If you decide an IRA CD is the right option for you, you also must determine if you are comfortable with keeping your money stowed away for a period of time. Account holders can choose the length of maturity that best suits them.
Typical Process for Opening an IRA CD
The first step is to open an IRA at a bank, brokerage, or other financial institution. Decide if a traditional, SEP, or Roth IRA is right for you. You can set up the IRA in-person or online. Once you open an IRA account, now you can buy the CD.
Choose the CD that fits your minimum account requirements and length of maturity preference. Typically, the shorter CD maturity, the lower the minimum to open the account. When considering maturity, you also should compare rates. The longer the maturity the higher the rate of return.

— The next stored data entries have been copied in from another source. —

lemma altScan_eq_scan (fd : PySem.Dict String (List (String × String))) :
    ∀ (items : List String) (common : Option String),
      altScan fd items common
        = scan ((items.filter (fun i => fd.contains i)).map (grpOf fd)) common := by
  intro items
  induction items with
  | nil => intro common; cases common <;> simp [altScan, scan]
  | cons i rest ih =>
    intro common
    rcases h : fd.get? i with _ | feat
    · have hc : fd.contains i = false := by
        rw [PySem.Dict.contains_eq_isSome_get?, h]; rfl
      cases common <;> simp [altScan, h, hc, ih]
    · have hc : fd.contains i = true := by
        rw [PySem.Dict.contains_eq_isSome_get?, h]; rfl
      have hg : grpOf fd i = ((PySem.Dict.ofList feat).get? "group").getD "" := by
        simp [grpOf, h]
      cases common with
      | none => simp [altScan, h, hc, hg, ih, scan]
      | some c =>
        by_cases hne : ((PySem.Dict.ofList feat).get? "group").getD "" = c
        · simp [altScan, h, hc, hg, hne, ih, scan]
        · simp [altScan, h, hc, hg, hne, scan]

lemma scan_some (t : List String) (c : String) :
    scan t (some c) = if t.all (· == c) then c else "Compound Groups" := by
  induction t with
  | nil => rfl
  | cons g t ih =>
    by_cases hg : g = c
    · simp [scan, hg, ih]
    · simp [scan, hg, beq_iff_eq]

lemma nodup_all_eq {l : List String} {g : String} (hnd : l.Nodup)
    (hall : ∀ x ∈ l, x = g) (hmem : g ∈ l) : l = [g] := by
  cases l with
  | nil => cases hmem
  | cons a rest =>
    have ha : a = g := hall a (by simp)
    subst ha
    have : rest = [] := by
      cases rest with
      | nil => rfl
      | cons b rb =>
        have hb : b = a := hall b (by simp)
        subst hb
        exact absurd (by simp : b ∈ b :: rb) (by simpa using (List.nodup_cons.mp hnd).1)
    simp [this]

lemma set_branch_eq_scan (gs : List String) :
    (if (PySem.Set.ofList gs).length = 1
       then (PySem.List.pyGet? (PySem.Set.ofList gs) 0).getD ""
       else "Compound Groups")
      = scan gs none := by
  cases gs with
  | nil => rfl
  | cons g t =>
    have hmem : ∀ x : String, x ∈ PySem.Set.ofList (g :: t) ↔ x ∈ g :: t := by
      intro x
      exact PySem.Set.mem_ofList (g :: t) x
    have hnd : (PySem.Set.ofList (g :: t)).Nodup := PySem.Set.nodup_ofList (g :: t)
    rw [show scan (g :: t) none = scan t (some g) from rfl, scan_some]
    by_cases hall : ∀ x ∈ t, x = g
    · have heq : PySem.Set.ofList (g :: t) = [g] := by
        refine nodup_all_eq hnd ?_ ((hmem g).mpr (by simp))
        intro x hx
        rcases List.mem_cons.mp ((hmem x).mp hx) with h | h
        · exact h
        · exact hall x h
      rw [heq]
      have hb : t.all (· == g) = true := by
        simp only [List.all_eq_true, beq_iff_eq]; exact hall
      simp [hb, PySem.List.pyGet?, PySem.List.pyIdx?]
    · push Not at hall
      rcases hall with ⟨x, hx, hxg⟩
      have hlen : (PySem.Set.ofList (g :: t)).length ≠ 1 := by
        intro h1
        rcases List.length_eq_one_iff.mp h1 with ⟨a, ha⟩
        have hga : g = a := by
          have := (hmem g).mpr (by simp)
          rw [ha] at this; simpa using this
        have hxa : x = a := by
          have := (hmem x).mpr (by simp [hx])
          rw [ha] at this; simpa using this
        exact hxg (hxa.trans hga.symm)
      have hb : t.all (· == g) = false := by
        simp only [List.all_eq_false]
        exact ⟨x, hx, by simpa using hxg⟩
      simp [hlen, hb]

lemma err_find_nonneg (a cc b : String) (h : ['E', 'r', 'r'] <+: a.toList) :
    0 ≤ PySem.Str.find (a ++ cc ++ b) "Err" := by
  rw [PySem.Str.find_nonneg_iff]
  refine List.IsPrefix.isInfix ?_
  have he : ("Err" : String).toList = ['E', 'r', 'r'] := rfl
  rw [he, String.toList_append, String.toList_append]
  exact h.trans ((List.prefix_append _ _).trans (List.prefix_append _ _))

lemma find_nonneg_iff_isIn (cc sub : String) :
    0 ≤ PySem.Str.find cc sub ↔ PySem.Str.isIn sub cc = true := by
  rw [PySem.Str.find_nonneg_iff, PySem.Str.isIn_iff_infix]

lemma parse_none (cc : String) (h1 : PySem.Str.find cc "_OR_" < 0)
    (h2 : PySem.Str.find cc "_AND_" < 0) :
    parse_custom_clause cc
      = ("Err:_AND_ or _OR_ Not Found in " ++ cc ++ " must include _AND_ or _OR_ (note case)", []) := by
  simp only [parse_custom_clause]
  rw [if_pos ⟨h1, h2⟩]

lemma parse_both (cc : String) (h1 : 0 ≤ PySem.Str.find cc "_OR_")
    (h2 : 0 ≤ PySem.Str.find cc "_AND_") :
    parse_custom_clause cc
      = ("Err:_AND_ and _OR_ Both Found in " ++ cc ++ " Must Select one or the other", []) := by
  simp only [parse_custom_clause]
  rw [if_neg (by omega : ¬ (PySem.Str.find cc "_OR_" < 0 ∧ PySem.Str.find cc "_AND_" < 0)),
    if_pos ⟨h1, h2⟩]

lemma parse_or (cc : String) (h1 : 0 ≤ PySem.Str.find cc "_OR_")
    (h2 : PySem.Str.find cc "_AND_" < 0) :
    parse_custom_clause cc = ("_OR_", (PySem.Str.split? cc "_OR_").getD []) := by
  simp only [parse_custom_clause]
  rw [if_neg (by omega : ¬ (PySem.Str.find cc "_OR_" < 0 ∧ PySem.Str.find cc "_AND_" < 0)),
    if_neg (by omega : ¬ (0 ≤ PySem.Str.find cc "_OR_" ∧ 0 ≤ PySem.Str.find cc "_AND_")),
    if_pos h1]

lemma parse_and (cc : String) (h1 : PySem.Str.find cc "_OR_" < 0)
    (h2 : 0 ≤ PySem.Str.find cc "_AND_") :
    parse_custom_clause cc = ("_AND_", (PySem.Str.split? cc "_AND_").getD []) := by
  simp only [parse_custom_clause]
  rw [if_neg (by omega : ¬ (PySem.Str.find cc "_OR_" < 0 ∧ PySem.Str.find cc "_AND_" < 0)),
    if_neg (by omega : ¬ (0 ≤ PySem.Str.find cc "_OR_" ∧ 0 ≤ PySem.Str.find cc "_AND_")),
    if_neg (not_le.mpr h1)]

If you’re looking to add diversification to the cash or fixed-income part of your portfolio, you might want to consider opening an IRA CD — which simply means funding a CD account within a traditional, Roth, or SEP IRA. Bear in mind that CDs offer very low interest rates, though, and your money might see more growth if you chose other securities, such as bonds or bond funds.
That said, because CDs are very low risk and you earn a steady rate of return, it might make sense for your retirement plan to give up growth potential in favor of that steady return.
If you’re thinking about how to earn a steady rate of return on your savings, consider an account with SoFi. When you open a high-yield bank account, you pay no SoFi account fees or management fees. With the special “vaults” feature you can separate your savings from your spending, and earn competitive interest on your total balance.
What is the difference between an IRA CD and a regular CD?
A standard CD is a separate account you open at a bank or credit union. An IRA CD is where the CD is funded within the IRA itself.
With a regular CD you withdraw the funds penalty free when the CD matures. With an IRA CD you can withdraw the funds penalty free starting at age 59 ½, per the rules and restrictions of the IRA.
What happens when an IRA CD matures?
Once your IRA CD matures, you’ll receive the principal plus interest. Then you can either leave the IRA CD as is or renew it. You cannot withdraw the funds from an IRA CD until age 59 ½, as noted above.
Can you lose money in an IRA CD?
It’s unlikely as IRA CDs are low-risk. If you open an IRA CD with a federally insured institution, your funds can be covered up to $250,000.
The information provided is not meant to provide investment or financial advice. Also, past performance is no guarantee of future results.